Login | Register For Free | Help
Search for: (Advanced)

Mailing List Archive: Apache: Dev

[Result] Re: [Vote] Add commentary system to httpd docs

 

 

Apache dev RSS feed   Index | Next | Previous | View Threaded


rumble at cord

May 7, 2012, 7:02 AM

Post #1 of 4 (532 views)
Permalink
[Result] Re: [Vote] Add commentary system to httpd docs

With an impressive 8 x +1 binding votes and no -1's, as well as +2 from
other docs@ readers, I believe we can call this vote passed with flying
colors :).

We will begin rolling out the commentary system in the trunk docs
shortly, and then we'll see where the wind of the web takes us.

I suspect I'll be following up on this with some discussions on the more
specific details of how we should run this comment system later this
week, but for now, let's just enjoy it for a few days, and see how it
plays out.

The current questions we need to discuss can be found at
http://wiki.apache.org/httpd/DocsCommentSystem#Questions_for_further_discussion
so do give them a read-through and add a question or two if you have any.

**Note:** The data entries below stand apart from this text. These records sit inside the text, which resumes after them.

-- pv_equiv track=rewrite | github.com/bitshoroscope/google-challenge | src/level_3/queue_to_do.py | solution
-- ===== SOURCE A (Python) =====
-- def solution(start, length):
--     step = length
--     end = start + length ** 2
--     res = 0
--     while start < end:
--         min = start
--         max = start + length - 1
--         start += step
--         length -= 1
--         if min != max:
--             res ^= xor_range(min,max)
--         else:
--             res ^= min
--     return res
--
-- def xor_to(n):
--     modulus = n & 3  # n % 4
--
--     if modulus == 0:
--         return n
--
--     if modulus == 1:
--         return 1
--
--     if modulus == 2:
--         return n + 1
--
--     return 0
--
-- def xor_range(a, b):
--     """
--     Return the XOR of numbers from A to B.
--     """
--     return xor_to(b) ^ xor_to(a - 1)
-- ===== SOURCE B (Python) =====
-- def solution(start, length):
--     # XOR the grid cells directly, row by row, but skip whole 4-aligned blocks:
--     # any block [4a, 4a+3] of four consecutive integers XORs to 0, so only the
--     # ragged edges of each row (at most ~6 cells) are actually XORed in.
--     res = 0
--     n = length
--     for k in range(n):
--         lo = start + k * n
--         hi = lo + (n - k) - 1
--         while lo <= hi and lo % 4 != 0:
--             res ^= lo
--             lo += 1
--         lo += ((hi - lo + 1) // 4) * 4
--         while lo <= hi:
--             res ^= lo
--             lo += 1
--     return res
-- ===== Notes on version B (the rewrite author's own statement) =====
-- stated objective: alternative
-- what changed: Dropped A's xor_to/xor_range mod-4 lookup-table helpers entirely: B walks each row's actual cells with explicit element-by-element XOR loops, jumping over whole 4-aligned blocks (any [4a,4a+3] XORs to 0), so only the ragged edges of each row are ever touched.
import Mathlib
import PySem

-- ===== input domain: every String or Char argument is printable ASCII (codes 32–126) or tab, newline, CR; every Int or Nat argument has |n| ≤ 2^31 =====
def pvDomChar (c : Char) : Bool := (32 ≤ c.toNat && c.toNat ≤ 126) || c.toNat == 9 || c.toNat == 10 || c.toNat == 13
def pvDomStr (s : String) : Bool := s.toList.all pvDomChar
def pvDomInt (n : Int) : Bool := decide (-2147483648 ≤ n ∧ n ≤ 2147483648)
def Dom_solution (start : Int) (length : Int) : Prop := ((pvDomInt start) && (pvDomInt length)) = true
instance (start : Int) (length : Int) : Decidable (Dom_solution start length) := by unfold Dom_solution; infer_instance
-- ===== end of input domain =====

-- B drops A's closed-form xor_to/xor_range helpers entirely: it XORs each row's cells
-- element by element with explicit loops, jumping over whole 4-aligned blocks (any
-- [4a, 4a+3] XORs to 0), so only the ragged edges of a row are ever touched.
-- Python's `&` and `^` on int are ported with Mathlib's Int.land / Int.xor, which are
-- exact two's-complement bitwise operations like Python's.

-- ===== PORT A =====
def xor_to (n : Int) : Int :=
  let modulus := Int.land n 3
  if modulus = 0 then n
  else if modulus = 1 then 1
  else if modulus = 2 then n + 1
  else 0

def xor_range (a : Int) (b : Int) : Int :=
  Int.xor (xor_to b) (xor_to (a - 1))

-- the while loop of A; fuel = number of remaining iterations (the loop runs exactly
-- `length` times when 0 ≤ length, which Pre_solution guarantees; for negative length
-- Python diverges and those inputs are outside Pre_solution)
def solutionLoop : Nat → Int → Int → Int → Int → Int → Int
  | 0, _, _, _, _, res => res
  | f + 1, start, end_, step, length, res =>
    if start < end_ then
      let mn := start
      let mx := start + length - 1
      let res' := if mn ≠ mx then Int.xor res (xor_range mn mx) else Int.xor res mn
      solutionLoop f (start + step) end_ step (length - 1) res'
    else res

def solution (start : Int) (length : Int) : Int :=
  solutionLoop length.toNat start (start + length ^ 2) length length 0

-- ===== PORT B =====
-- Source B's first inner while: XOR cells one by one until lo is 4-aligned (or past hi);
-- returns the updated (res, lo)
def alignLoop (res lo hi : Int) : Int × Int :=
  if h : lo ≤ hi ∧ PySem.Int.mod lo 4 ≠ 0 then alignLoop (Int.xor res lo) (lo + 1) hi
  else (res, lo)
termination_by (hi + 1 - lo).toNat
decreasing_by omega

-- Source B's second inner while: XOR the remaining cells one by one
def tailLoop (res lo hi : Int) : Int :=
  if h : lo ≤ hi then tailLoop (Int.xor res lo) (lo + 1) hi
  else res
termination_by (hi + 1 - lo).toNat
decreasing_by omega

-- Source B's outer for-loop over the rows
def solution_alt (start : Int) (length : Int) : Int :=
  (PySem.List.pyRange 0 length 1).foldl
    (fun res k =>
      let lo := start + k * length
      let hi := lo + (length - k) - 1
      let p := alignLoop res lo hi
      let lo2 := p.2 + (PySem.Int.floordiv (hi - p.2 + 1) 4) * 4
      tailLoop p.1 lo2 hi)
    0

-- ===== PRECONDITION & SPEC =====
-- Pre_ excludes only length < 0, on which A's while loop never terminates (step < 0).
def Pre_solution (start : Int) (length : Int) : Prop := 0 ≤ length
instance (start : Int) (length : Int) : Decidable (Pre_solution start length) := by
  unfold Pre_solution; infer_instance

def pvWitness_solution : Int × Int := (-7, 5)

def Spec_solution (start : Int) (length : Int) (out : Int) : Prop := out = solution_alt start length
instance (start : Int) (length : Int) (out : Int) : Decidable (Spec_solution start length out) := by
  unfold Spec_solution; infer_instance

-- ===== CLAIM (what is proved, stated in full; the proofs are below) =====
def Claim_equal_solution : Prop := ∀ (start : Int) (length : Int), Dom_solution start length → Pre_solution start length → Spec_solution start length (solution start length)

-- ===== LEMMAS AND PROOFS =====

-- basic algebra of Int.xor
theorem ixor_comm (m n : Int) : Int.xor m n = Int.xor n m := by
  cases m <;> cases n <;> simp [Int.xor, Nat.xor_comm]

theorem ixor_assoc (a b c : Int) : Int.xor (Int.xor a b) c = Int.xor a (Int.xor b c) := by
  cases a <;> cases b <;> cases c <;> simp [Int.xor, Nat.xor_assoc]

theorem ixor_self (n : Int) : Int.xor n n = 0 := by
  cases n <;> simp [Int.xor]

theorem zero_ixor (n : Int) : Int.xor 0 n = n := by
  cases n <;> simp [Int.xor]

theorem ixor_zero (n : Int) : Int.xor n 0 = n := by
  cases n <;> simp [Int.xor]

theorem iland_zero (q : Int) : Int.land q 0 = 0 := by
  cases q <;> simp [Int.land, Nat.ldiff]

-- writing small numbers and 4q+r as two-level bit patterns
theorem bit_ff (q : Int) : Int.bit false q = 2 * q := by simp [Int.bit_val]
theorem bit_tt (q : Int) : Int.bit true q = 2 * q + 1 := by simp [Int.bit_val]

theorem one_bits : (1 : Int) = Int.bit true 0 := by simp [Int.bit_val]

theorem three_bits : (3 : Int) = Int.bit true (Int.bit true 0) := by
  simp [Int.bit_val]

theorem land3_bits (b0 b1 : Bool) (q : Int) :
    Int.land (Int.bit b0 (Int.bit b1 q)) 3 = Int.bit (b0 && true) (Int.bit (b1 && true) 0) := by
  rw [three_bits, Int.land_bit, Int.land_bit, iland_zero]

theorem land3_0 (q : Int) : Int.land (4 * q) 3 = 0 := by
  have h : (4 * q : Int) = Int.bit false (Int.bit false q) := by rw [bit_ff, bit_ff]; ring
  rw [h, land3_bits]; simp [Int.bit_val]

theorem land3_1 (q : Int) : Int.land (4 * q + 1) 3 = 1 := by
  have h : (4 * q + 1 : Int) = Int.bit true (Int.bit false q) := by rw [bit_tt, bit_ff]; ring
  rw [h, land3_bits]; simp [Int.bit_val]

theorem land3_2 (q : Int) : Int.land (4 * q + 2) 3 = 2 := by
  have h : (4 * q + 2 : Int) = Int.bit false (Int.bit true q) := by rw [bit_ff, bit_tt]; ring
  rw [h, land3_bits]; simp [Int.bit_val]

theorem land3_3 (q : Int) : Int.land (4 * q + 3) 3 = 3 := by
  have h : (4 * q + 3 : Int) = Int.bit true (Int.bit true q) := by rw [bit_tt, bit_tt]; ring
  rw [h, land3_bits]; simp [Int.bit_val]

theorem xor_to_0 (q : Int) : xor_to (4 * q) = 4 * q := by
  simp [xor_to, land3_0]

theorem xor_to_1 (q : Int) : xor_to (4 * q + 1) = 1 := by
  simp [xor_to, land3_1]

theorem xor_to_2 (q : Int) : xor_to (4 * q + 2) = 4 * q + 3 := by
  simp [xor_to, land3_2]
  ring

theorem xor_to_3 (q : Int) : xor_to (4 * q + 3) = 0 := by
  simp [xor_to, land3_3]

-- small xor identities
theorem xor_even_one (m : Int) : Int.xor (2 * m) 1 = 2 * m + 1 := by
  rw [one_bits, show (2 * m : Int) = Int.bit false m from (bit_ff m).symm, Int.lxor_bit,
    ixor_zero]
  simp [Int.bit_val]

theorem xor_4q_4q1 (q : Int) : Int.xor (4 * q) (4 * q + 1) = 1 := by
  have h2 : (4 * q + 1 : Int) = Int.bit true (2 * q) := by rw [bit_tt]; ring
  have h1 : (4 * q : Int) = Int.bit false (2 * q) := by rw [bit_ff]; ring
  rw [h2, h1, Int.lxor_bit, ixor_self]
  simp [Int.bit_val]

theorem xor_one_4q2 (q : Int) : Int.xor 1 (4 * q + 2) = 4 * q + 3 := by
  rw [ixor_comm, show (4 * q + 2 : Int) = 2 * (2 * q + 1) by ring, xor_even_one]
  ring

-- the prefix-XOR recurrence: xor_to (h+1) = xor_to h ^ (h+1)
theorem xor_to_succ (h : Int) : Int.xor (xor_to h) (h + 1) = xor_to (h + 1) := by
  obtain ⟨q, hq⟩ : ∃ q, h = 4 * q + h % 4 := ⟨h / 4, by omega⟩
  have h4 : h % 4 = 0 ∨ h % 4 = 1 ∨ h % 4 = 2 ∨ h % 4 = 3 := by omega
  rcases h4 with e | e | e | e <;> rw [e] at hq
  · rw [show h = 4 * q by omega, xor_to_0, show (4 * q + 1 : Int) = 4 * q + 1 by ring,
      xor_to_1, xor_4q_4q1]
  · rw [show h = 4 * q + 1 by omega, xor_to_1, show (4 * q + 1 + 1 : Int) = 4 * q + 2 by ring,
      xor_to_2, xor_one_4q2]
  · rw [show h = 4 * q + 2 by omega, xor_to_2, show (4 * q + 2 + 1 : Int) = 4 * q + 3 by ring,
      xor_to_3, ixor_self]
  · rw [show h = 4 * q + 3 by omega, xor_to_3, show (4 * q + 3 + 1 : Int) = 4 * (q + 1) by ring,
      xor_to_0, zero_ixor]

theorem xor_range_self (a : Int) : xor_range a a = a := by
  have hs := xor_to_succ (a - 1)
  rw [show a - 1 + 1 = a by ring] at hs
  unfold xor_range
  rw [← hs, ixor_comm (xor_to (a - 1)) a, ixor_assoc, ixor_self, ixor_zero]

-- "empty range": xor_range (h+1) h = 0
theorem xor_range_empty (h : Int) : xor_range (h + 1) h = 0 := by
  unfold xor_range
  rw [show h + 1 - 1 = h by ring, ixor_self]

-- a ^ (b ^ (c ^ a)) = b ^ c
theorem xor_shuffle (a b c : Int) : Int.xor a (Int.xor b (Int.xor c a)) = Int.xor b c := by
  rw [ixor_comm c a, show Int.xor b (Int.xor a c) = Int.xor (Int.xor b a) c from
      (ixor_assoc b a c).symm, ixor_comm b a, ixor_assoc a b c, ← ixor_assoc a a,
    ixor_self, zero_ixor]

-- peeling the first element off a range (pure algebra of xor_to, unconditional)
theorem xor_range_cons (lo hi : Int) :
    Int.xor lo (xor_range (lo + 1) hi) = xor_range lo hi := by
  have hs := xor_to_succ (lo - 1)
  rw [show lo - 1 + 1 = lo by ring] at hs
  unfold xor_range
  rw [show lo + 1 - 1 = lo by ring, ← hs, xor_shuffle]

-- splitting a range at any point (pure algebra, unconditional)
theorem xor_range_split (a m h : Int) :
    Int.xor (xor_range a (m - 1)) (xor_range m h) = xor_range a h := by
  unfold xor_range
  rw [ixor_comm (xor_to (m - 1)) (xor_to (a - 1)), ixor_assoc,
    ixor_comm (xor_to h) (xor_to (m - 1)), ← ixor_assoc (xor_to (m - 1)),
    ixor_self, zero_ixor, ixor_comm]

With regards and humble thanks for your support,
Daniel

On 04-05-2012 15:58, Daniel Gruno wrote:
> I'll be a bad boy and top-post on this reply, as well as add dev@ to the
> list of recipients.
>
> In docs@, we have been discussing the possibility of adding comments to
> the various pages in our documentation. As the discussion has
> progressed, we have settled on the idea of trying out Disqus as a
> commentary system for the documentation, and I have authored a proposal
> on the practical implementation of this.
>
> As this is a rather large change to the documentation (if passed), Eric
> Covener advised me to notify both mailing lists as well as give a bit
> more information on how exactly this will work and why we felt it was a
> good idea to try out a commenting system. That information is located at
> http://wiki.apache.org/httpd/DocsCommentSystem
>
> We have, to give it a test spin, rolled out these proposed changed to
> the rewrite section of the trunk documentation,
> http://httpd.apache.org/docs/trunk/rewrite/ (do note that the
> mod_rewrite reference document is NOT a part of this test), and we'd
> very much like you to review these changes and let us know what you
> think of this solution. If everybody is happy about it, we can try to
> roll it out on a bit more pages, and see how it is received by the
> general population.
>
> So, I am calling a vote on whether or not to proceed with rolling out
> this test to a portion of our trunk documentation for further testing.
>
>
> [+/-1] Add commentary system to the trunk documentation.
>
> With regards,
> Daniel.
>


httpd-dev.2012 at velox

May 19, 2012, 12:32 AM

Post #2 of 4 (482 views)
Permalink
Re: [Result] Re: [Vote] Add commentary system to httpd docs [In reply to]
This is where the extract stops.